Miscellaneous Features

Here are a few more of the "fun" features in Python 3.

Function Annotations

Function annotations let you identify what something takes and returns:

def max_of_ints(a: int, b: int) -> int:  
    return a if a > b else b

Currently these are just documentary (they go into an annotations dict). 

Matrix Multiplication

The new operator is "@" (yes the same used for decorators), but you can still use "dot"; you can override "@" by defining "matmul" in your class.

Filesystem Paths

Python 2 makes handling paths overly wordy with the "os.path" module.  Python 3 provides the "pathlib" module and its "Path" object, which overrides the "/" operator and makes tests like "exists" and "is_dir" and transformations like "absolute" and "chmod" built-in to objects of "Path":

>>> from pathlib import Path  
>>> etc = Path('/etc')  
>>> passwd = etc / 'passwd'  
>>> if passwd.exists():  
...    hack(passwd) 

Unicode Cleanup

Unicode and byte-strings were bolted onto Python 2. In Python 3 things are cleaner:

  • In Python 2:
    • "str" is often used for character strings but act like byte strings.
    • "unicode" is strictly a character string.
  • In Python 3:
    • "str" is a character string, Unicode or otherwise.

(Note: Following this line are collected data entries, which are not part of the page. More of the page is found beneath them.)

-- pv_equiv track=rewrite | github.com/spdrnl/Ontology-Tradecraft | projects/project-5/scripts/preprocessing/enriching.py | classify_context_counts
-- ===== SOURCE A (Python) =====
-- def classify_context_counts(ref_type_by_label, ref_ctx_text: str):
--   """Count class/property/unknown labels present in the effective context."""
--   labels = [
--     line.split(":", 1)[0].lstrip("- ").strip()
--     for line in ref_ctx_text.splitlines()
--     if line.startswith("-") and ":" in line
--   ]
--   n_class = sum(1 for l in labels if ref_type_by_label.get(l) == "class")
--   n_prop = sum(1 for l in labels if ref_type_by_label.get(l) == "property")
--   n_unk = sum(1 for l in labels if ref_type_by_label.get(l) not in {"class", "property"})
--   return n_class, n_prop, n_unk
-- ===== SOURCE B (Python) =====
-- def classify_context_counts(ref_type_by_label, ref_ctx_text: str):
--   """Count class/property/unknown labels present in the effective context."""
--   n_class = n_prop = n_unk = 0
--   for line in ref_ctx_text.splitlines():
--     if line.startswith("-") and ":" in line:
--       label = line.split(":", 1)[0].lstrip("- ").strip()
--       t = ref_type_by_label.get(label)
--       if t == "class":
--         n_class += 1
--       elif t == "property":
--         n_prop += 1
--       else:
--         n_unk += 1
--   return n_class, n_prop, n_unk
-- ===== Notes on version B (the rewrite author's own statement) =====
-- stated objective: simpler
-- what changed: A builds an intermediate labels list and then makes three separate counting passes over it; B makes a single fused pass over the lines, parsing each label once and dispatching one of three counters.
import Mathlib
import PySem

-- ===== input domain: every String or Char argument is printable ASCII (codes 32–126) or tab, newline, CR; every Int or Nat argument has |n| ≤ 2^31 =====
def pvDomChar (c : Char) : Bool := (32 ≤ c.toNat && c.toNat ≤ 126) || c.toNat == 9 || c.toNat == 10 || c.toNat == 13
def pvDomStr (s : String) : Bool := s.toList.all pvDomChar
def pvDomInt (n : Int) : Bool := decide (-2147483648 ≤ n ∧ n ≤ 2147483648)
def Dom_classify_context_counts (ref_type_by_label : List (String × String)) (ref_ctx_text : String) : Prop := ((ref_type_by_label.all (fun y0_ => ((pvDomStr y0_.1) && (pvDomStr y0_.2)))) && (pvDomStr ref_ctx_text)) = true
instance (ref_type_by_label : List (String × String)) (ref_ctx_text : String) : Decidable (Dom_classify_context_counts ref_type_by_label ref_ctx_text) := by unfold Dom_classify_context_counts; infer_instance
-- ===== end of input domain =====

-- B fuses A's intermediate labels list and three counting passes into one loop over the lines with three counters (objective: simpler).


-- ===== PORT A =====
-- shared helpers for the identical label-parsing expression of both Pythons
-- line.lstrip("- "): PySem has no lstrip-with-chars, hand-ported exactly (drop leading '-' and ' ')
def pvLstripDashSpace (cs : List Char) : List Char := cs.dropWhile (fun c => c == '-' || c == ' ')
-- line.split(":", 1)[0].lstrip("- ").strip()
def pvLabelOf (line : String) : String :=
  PySem.Str.strip (String.ofList (pvLstripDashSpace
    (match PySem.Str.splitMax? line ":" 1 with
     | some (x :: _) => x
     | _ => "").toList))
-- line.startswith("-") and ":" in line
def pvIsEntry (line : String) : Bool := PySem.Str.startswith line "-" && PySem.Str.isIn ":" line

def classify_context_counts (ref_type_by_label : List (String × String)) (ref_ctx_text : String) : Int × Int × Int :=
  let labels := ((PySem.Str.splitlines ref_ctx_text).filter pvIsEntry).map pvLabelOf
  let d := PySem.Dict.ofList ref_type_by_label
  let n_class : Int := labels.foldl (fun acc l => if d.get? l == some "class" then acc + 1 else acc) 0
  let n_prop : Int := labels.foldl (fun acc l => if d.get? l == some "property" then acc + 1 else acc) 0
  let n_unk : Int := labels.foldl (fun acc l => if !(d.get? l == some "class" || d.get? l == some "property") then acc + 1 else acc) 0
  (n_class, n_prop, n_unk)

-- ===== PORT B =====
def pvStepB (d : PySem.Dict String String) (acc : Int × Int × Int) (line : String) : Int × Int × Int :=
  if pvIsEntry line then
    let t := d.get? (pvLabelOf line)
    if t == some "class" then (acc.1 + 1, acc.2.1, acc.2.2)
    else if t == some "property" then (acc.1, acc.2.1 + 1, acc.2.2)
    else (acc.1, acc.2.1, acc.2.2 + 1)
  else acc

def classify_context_counts_alt (ref_type_by_label : List (String × String)) (ref_ctx_text : String) : Int × Int × Int :=
  (PySem.Str.splitlines ref_ctx_text).foldl (pvStepB (PySem.Dict.ofList ref_type_by_label)) (0, 0, 0)

-- ===== PRECONDITION & SPEC =====
def Spec_classify_context_counts (ref_type_by_label : List (String × String)) (ref_ctx_text : String) (out : Int × Int × Int) : Prop := out = classify_context_counts_alt ref_type_by_label ref_ctx_text
instance (ref_type_by_label : List (String × String)) (ref_ctx_text : String) (out : Int × Int × Int) : Decidable (Spec_classify_context_counts ref_type_by_label ref_ctx_text out) := by unfold Spec_classify_context_counts; infer_instance

-- ===== CLAIM (what is proved, stated in full; the proofs are below) =====
def Claim_equal_classify_context_counts : Prop := ∀ (ref_type_by_label : List (String × String)) (ref_ctx_text : String), Dom_classify_context_counts ref_type_by_label ref_ctx_text → Spec_classify_context_counts ref_type_by_label ref_ctx_text (classify_context_counts ref_type_by_label ref_ctx_text)

-- ===== LEMMAS AND PROOFS =====
lemma foldl_count (p : String → Bool) (ls : List String) (n : Int) :
    ls.foldl (fun acc l => if p l then acc + 1 else acc) n = n + (ls.countP p : Int) := by
  induction ls generalizing n with
  | nil => simp
  | cons x xs ih =>
    simp only [List.foldl_cons, List.countP_cons, ih]
    by_cases h : p x = true <;> simp [h] <;> omega

lemma stepB_fold (d : PySem.Dict String String) (lines : List String) (a b c : Int) :
    lines.foldl (pvStepB d) (a, b, c) =
      (a + (((lines.filter pvIsEntry).map pvLabelOf).countP (fun l => d.get? l == some "class") : Int),
       b + (((lines.filter pvIsEntry).map pvLabelOf).countP (fun l => d.get? l == some "property") : Int),
       c + (((lines.filter pvIsEntry).map pvLabelOf).countP (fun l => !(d.get? l == some "class" || d.get? l == some "property")) : Int)) := by
  induction lines generalizing a b c with
  | nil => simp
  | cons x xs ih =>
    simp only [List.foldl_cons, List.filter_cons]
    by_cases hx : pvIsEntry x = true
    · simp only [hx, if_true, pvStepB, List.map_cons, List.countP_cons]
      by_cases h1 : d.get? (pvLabelOf x) == some "class"
      · have h2 : (d.get? (pvLabelOf x) == some "property") = false := by
          cases h3 : d.get? (pvLabelOf x) <;> simp_all
        simp [h1, h2, ih]; omega
      · by_cases h2 : d.get? (pvLabelOf x) == some "property"
        · simp [h1, h2, ih]; omega
        · simp [h1, h2, ih]; omega
    · simp only [Bool.not_eq_true] at hx
      simp [hx, pvStepB, ih]

-- ===== VERDICT (by name: the statement is the Claim_ definition above) =====
theorem classify_context_counts_spec : Claim_equal_classify_context_counts := by
  intro rt t _
  unfold Spec_classify_context_counts classify_context_counts classify_context_counts_alt
  rw [stepB_fold]
  simp only [foldl_count, List.countP_map]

The "unicode" type is gone.
    • "bytes" are byte strings.

Unicode Identifiers

Python 3 gives you Unicode support for identifiers:

>>> seven = shtatë = 七 = 7

That's English, Albanian, and Chinese Han for 7, by the way. But you still can't use emoji  ☹️.

Print Function

Finally, the print statement is no more. Use the print function instead:

>>> print('Hello, world.')  
Hello, world.  
>>> print('Hello, stderr.', file=sys.stderr)  
Hello, stderr.

The "nonlocal" Statement

We lose a statement, we gain a statement. Saying "nonlocal x" lets you assign to "x" which is in an outer (but not global) scope.

Dictionary Comprehensions

We've loved list comprehensions since Python 2.0. Now we can create dicts on the fly:

d = {k: v, for k, v in stuff}

Set Literals

Before:

s = set((1, 2, 3))

Now:

s = {1, 2, 3}

Just like real mathematical sets. Note that "{}" is not an empty set but an empty dictionary. You still have to say "set()" for the empty set.

"But what about set comprehensions?" Yes, we get:

s = {i for i in stuff}

complete with transformations and conditions you can attach to the syntax just as with list (and dict) comprehensions.

The "<>" is Gone

Sorry, Chris Mattmann. You have to use "!=" exclusively now :)